# Probability that the equation so formed will have real roots

Three dice named A,B,C are thrown and the numbers shown on them are put for $a,b,c$ respectively in the quadratic equation $ax^2+bx+c=0$.What is the probability that the equation so formed will have real roots?

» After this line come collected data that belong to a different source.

-- front.length pops of B's flat scan perform one whole level of A
theorem pv_B2 (edge_list : List (List Int)) (front : List Int) :
    ∀ (fuel : Nat) (pre tail : List Int),
    pvScan edge_list (front.length + fuel) (pre ++ front ++ tail) pre.length
      = pvScan edge_list fuel
          (pre ++ front ++ tail ++ pvNEN edge_list (pre ++ front ++ tail) front)
          (pre.length + front.length) := by
  induction front with
  | nil => intro fuel pre tail; simp [pvNEN]
  | cons node rest ih =>
    intro fuel pre tail
    have hlt : pre.length < (pre ++ (node :: rest) ++ tail).length := by
      simp only [List.length_append, List.length_cons]; omega
    have hget : (pre ++ (node :: rest) ++ tail)[pre.length]'hlt = node := by
      rw [List.getElem_append_left (by simp)]
      rw [List.getElem_append_right (by omega)]
      simp
    have hstep : pvScan edge_list (rest.length + fuel + 1) (pre ++ (node :: rest) ++ tail) pre.length
        = pvScan edge_list (rest.length + fuel)
            ((pre ++ (node :: rest) ++ tail) ++ pvComp (pre ++ (node :: rest) ++ tail) (pvNbrs edge_list node))
            (pre.length + 1) := by
      simp only [pvScan, hlt, dif_pos, hget]
    simp only [List.length_cons]
    have harith : rest.length + 1 + fuel = rest.length + fuel + 1 := by omega
    rw [harith, hstep, pv_comp_eq_new]
    set t := pvNew (pre ++ (node :: rest) ++ tail) (pvNbrs edge_list node) with ht
    have hre : (pre ++ (node :: rest) ++ tail) ++ t = (pre ++ [node]) ++ rest ++ (tail ++ t) := by
      simp [List.append_assoc]
    have hi : pre.length + 1 = (pre ++ [node]).length := by simp
    rw [hre, hi, ih fuel (pre ++ [node]) (tail ++ t)]
    have hseen : (pre ++ [node]) ++ rest ++ (tail ++ t) = (pre ++ (node :: rest) ++ tail) ++ t := by
      simp [List.append_assoc]
    rw [hseen]
    congr 1
    · simp only [pvNEN, ← ht]
      simp [List.append_assoc]
    · simp [List.length_append]; omega

theorem pv_main (edge_list : List (List Int)) (sel : Int) :
    ∀ (fA : Nat) (fB : Nat) (cc next : List Int),
    (cc ++ next).Nodup →
    (∀ x ∈ cc ++ next, x ∈ sel :: edge_list.flatMap id) →
    fA + (cc ++ next).length ≥ (sel :: edge_list.flatMap id).length + 1 →
    fB + (cc ++ next).length ≥ (sel :: edge_list.flatMap id).length + next.length →
    pvLoopA edge_list fA cc next = pvScan edge_list fB (cc ++ next) cc.length := by
  intro fA
  induction fA with
  | zero =>
    intro fB cc next hnd hsub hA hB
    cases next with
    | nil =>
      cases fB with
      | zero => simp [pvLoopA, pvScan]
      | succ f =>
        simp only [pvLoopA, List.append_nil, pvScan]
        rw [dif_neg (by omega)]
    | cons q qs =>
      exfalso
      have hle := pv_len_le (cc ++ q :: qs) (sel :: edge_list.flatMap id) hnd hsub
      simp only [Nat.zero_add] at hA
      omega
  | succ f ih =>
    intro fB cc next hnd hsub hA hB
    cases next with
    | nil =>
      cases fB with
      | zero => simp [pvLoopA, pvScan]
      | succ g =>
        simp only [pvLoopA, List.append_nil, pvScan]
        rw [dif_neg (by omega)]
    | cons q qs =>
      have hle := pv_len_le (cc ++ q :: qs) (sel :: edge_list.flatMap id) hnd hsub
      obtain ⟨hcc, hqs, hdisj⟩ := List.nodup_append.mp hnd
      have hupd : PySem.Set.update cc (q :: qs) = cc ++ q :: qs :=
        PySem.Set.update_eq_append_of_disjoint cc (q :: qs) hqs
          (fun x hx hxc => hdisj x hxc x hx rfl)
      -- one level of A = pvNEN of the frontier
      have hAstep : pvLoopA edge_list (f + 1) cc (q :: qs)
          = pvLoopA edge_list f (cc ++ q :: qs)
              (pvNEN edge_list (cc ++ q :: qs) (q :: qs)) := by
        simp only [pvLoopA, hupd]
        rw [pv_A2 edge_list (q :: qs) (cc ++ q :: qs) PySem.Set.empty]
        simp [PySem.Set.empty]
      -- |next| pops of B = the same pvNEN
      have hfBN : (q :: qs).length ≤ fB := by
        have := hB; simp only [List.length_append] at this hle ⊢; omega
      have hBstep : pvScan edge_list fB (cc ++ q :: qs) cc.length
          = pvScan edge_list (fB - (q :: qs).length)
              ((cc ++ q :: qs) ++ pvNEN edge_list (cc ++ q :: qs) (q :: qs))
              (cc.length + (q :: qs).length) := by
        have hsplit : fB = (q :: qs).length + (fB - (q :: qs).length) := by omega
        rw [hsplit]
        have := pv_B2 edge_list (q :: qs) (fB - (q :: qs).length) cc []
        simpa [List.append_assoc] using this
      rw [hAstep, hBstep]
      have hlen : (cc ++ q :: qs).length = cc.length + (q :: qs).length := by
        simp [List.length_append]
      rw [← hlen]
      cases hne : pvNEN edge_list (cc ++ q :: qs) (q :: qs) with
      | nil =>
        cases f with
        | zero =>
          cases hf : fB - (q :: qs).length with
          | zero => simp [pvLoopA, pvScan]
          | succ g =>
            simp only [pvLoopA, List.append_nil, pvScan]
            rw [dif_neg (by omega)]
        | succ f' =>
          cases hf : fB - (q :: qs).length with
          | zero => simp [pvLoopA, pvScan]
          | succ g =>
            simp only [pvLoopA, List.append_nil, pvScan]
            rw [dif_neg (by omega)]
      | cons y ys =>
        rw [← hne]
        apply ih
        · exact pv_NEN_nodup edge_list (q :: qs) (cc ++ q :: qs) hnd
        · intro x hx
          rcases List.mem_append.mp hx with hx | hx
          · exact hsub x hx
          · exact List.mem_cons_of_mem _ (pv_NEN_sub edge_list (q :: qs) _ x hx)
        · have hlen1 : 1 ≤ (pvNEN edge_list (cc ++ q :: qs) (q :: qs)).length := by
            rw [hne]; simp
          simp only [List.length_append] at hA hle ⊢
          omega
        · simp only [List.length_append] at hB hle ⊢
          omega

-- B's flat scan keeps its list duplicate-free, so the final set(cc) is the list itself
theorem pv_scan_nodup (edge_list : List (List Int)) :
    ∀ (fuel : Nat) (cc : List Int) (i : Nat), cc.Nodup → (pvScan edge_list fuel cc i).Nodup := by
  intro fuel
  induction fuel with
  | zero => intro cc i h; simpa [pvScan]
  | succ f ih =>
    intro cc i h
    by_cases hlt : i < cc.length
    · simp only [pvScan, hlt, dif_pos]
      apply ih
      rw [pv_comp_eq_new]
      exact pv_new_nodup _ cc h
    · simpa [pvScan, hlt] using h

-- ===== VERDICT (by name: the statement is the Claim_ definition above) =====
theorem extract_connected_nodes_spec : Claim_equal_extract_connected_nodes := by
  intro edge_list sel _ _
  show extract_connected_nodes edge_list sel = extract_connected_nodes_alt edge_list sel
  unfold extract_connected_nodes extract_connected_nodes_alt
  have h0 : PySem.Set.add PySem.Set.empty sel = [sel] := by
    simp [PySem.Set.empty]
  rw [h0, show (PySem.Set.empty : PySem.Set Int) = ([] : List Int) from rfl]
  have hmain := pv_main edge_list sel ((edge_list.flatMap id).length + 2)
      ((edge_list.flatMap id).length + 2) [] [sel]
      (by simp) (by intro x hx; simp at hx; simp [hx])
      (by simp) (by simp)
  simp only [List.nil_append, List.length_nil] at hmain
  rw [hmain, PySem.Set.ofList_eq_self_of_nodup]
  exact pv_scan_nodup edge_list _ [sel] 0 (by simp)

Since the roots are real.Therefore,$b^2\geq 4ac$

When $b=2$,then $a=1,c=1$;When $b=3$,then $a=2,c=1$;When $b=3$,then $a=1,c=1$
When $b=3$,then $a=1,c=2$;When $b=4$,then $a=2,c=2$;When $b=4$,then $a=1,c=4$
When $b=4$,then $a=4,c=1$;When $b=4$,then $a=1,c=3$;When $b=4$,then $a=3,c=1$
When $b=4$,then $a=1,c=2$;When $b=4$,then $a=2,c=1$;When $b=4$,then $a=1,c=1$
When $b=5$,then $a=2,c=3$;When $b=5$,then $a=3,c=2$;When $b=5$,then $a=5,c=1$
When $b=5$,then $a=1,c=5$;When $b=5$,then $a=2,c=2$;When $b=5$,then $a=3,c=1$
When $b=5$,then $a=1,c=3$;When $b=5$,then $a=2,c=1$;When $b=5$,then $a=1,c=2$
When $b=5$,then $a=1,c=1$;When $b=6$,then $a=3,c=3$;When $b=6$,then $a=2,c=4$
When $b=6$,then $a=4,c=2$;When $b=6$,then $a=2,c=3$;When $b=6$,then $a=3,c=2$
When $b=6$,then $a=5,c=1$;When $b=6$,then $a=1,c=5$;When $b=6$,then $a=2,c=2$
When $b=6$,then $a=3,c=1$;When $b=6$,then $a=1,c=3$;When $b=6$,then $a=2,c=1$
When $b=6$,then $a=1,c=2$;When $b=6$,then $a=1,c=1$

I have counted 35 cases and my probability is $\frac{35}{216}$,but in the book $\frac{43}{216}$ is the answer.

Which 8 cases i have left,i checked but could not find.Please help me.

#### Solutions Collecting From Web of "Probability that the equation so formed will have real roots"

You seem to be missing the cases when $b= 5, 6$ and $a, c = 1$ and $c, a = 4, 6$.

It helps to have a partially-filled in multiplication table handy:

\begin{array}{c|cccccc}
& 1 & 2 & 3 & 4 & 5 & 6 \\ \hline
1 & 1 & 2 & 3 & 4 & 5 & 6 \\
2 & 2 & 4 & 6 & 8 & & \\
3 & 3 & 6 & 9 & & & \\
4 & 4 & 8 & & & & \\
5 & 5 & & & & & \\
6 & 6 & & & & & \\
\end{array}

Then we can simply read off the pairs of numbers $(a,c)$ that satisfy
$ac \leq \frac14 b^2$ for each value of $b$:

\begin{align}
ac \leq \left\lfloor\tfrac14(2^2)\right\rfloor = 1:\qquad & (1,1) \\
ac \leq \left\lfloor\tfrac14(3^2)\right\rfloor = 2:\qquad & (1,1),(1,2),(2,1) \\
ac \leq \left\lfloor\tfrac14(4^2)\right\rfloor = 4:\qquad &
(1,1),(1,2),(1,3),(1,4),(2,1),(2,2),(3,1),(4,1) \\
ac \leq \left\lfloor\tfrac14(5^2)\right\rfloor = 6:\qquad &
(1,1),(1,2),(1,3),(1,4),(1,5),(1,6),
(2,1),(2,2),(2,3), \\
& (3,1),(3,2), (4,1),(5,1),(6,1) \\
ac \leq \left\lfloor\tfrac14(6^2)\right\rfloor = 9:\qquad &
(1,1),(1,2),(1,3),(1,4),(1,5),(1,6),
(2,1),(2,2),(2,3),(2,4) \\
& (3,1),(3,2),(3,3), (4,1),(4,2), (5,1),(6,1) \\
\end{align}

As you can see, there are $14$ pairs for $b=5$ and $17$ pairs for $b=6$,
but you have listed only $10$ rolls with $b=5$ and only $13$ with $b=6$.
That accounts for your eight missing rolls.
If you compare the lists you can discover which rolls you missed.

In the following $5$ cases equality holds:

$$\begin{matrix} A B C\\ 1 2 1\\ 1 4 4\\ 2 4 2\\ 3 6 3\\ 4 4 1\\ \end{matrix}$$

In $43$ cases the inequality holds. $43-5=38$, so you missed $3$ cases.

Ooops: I can see that Paul Sinclair has found the missing cases.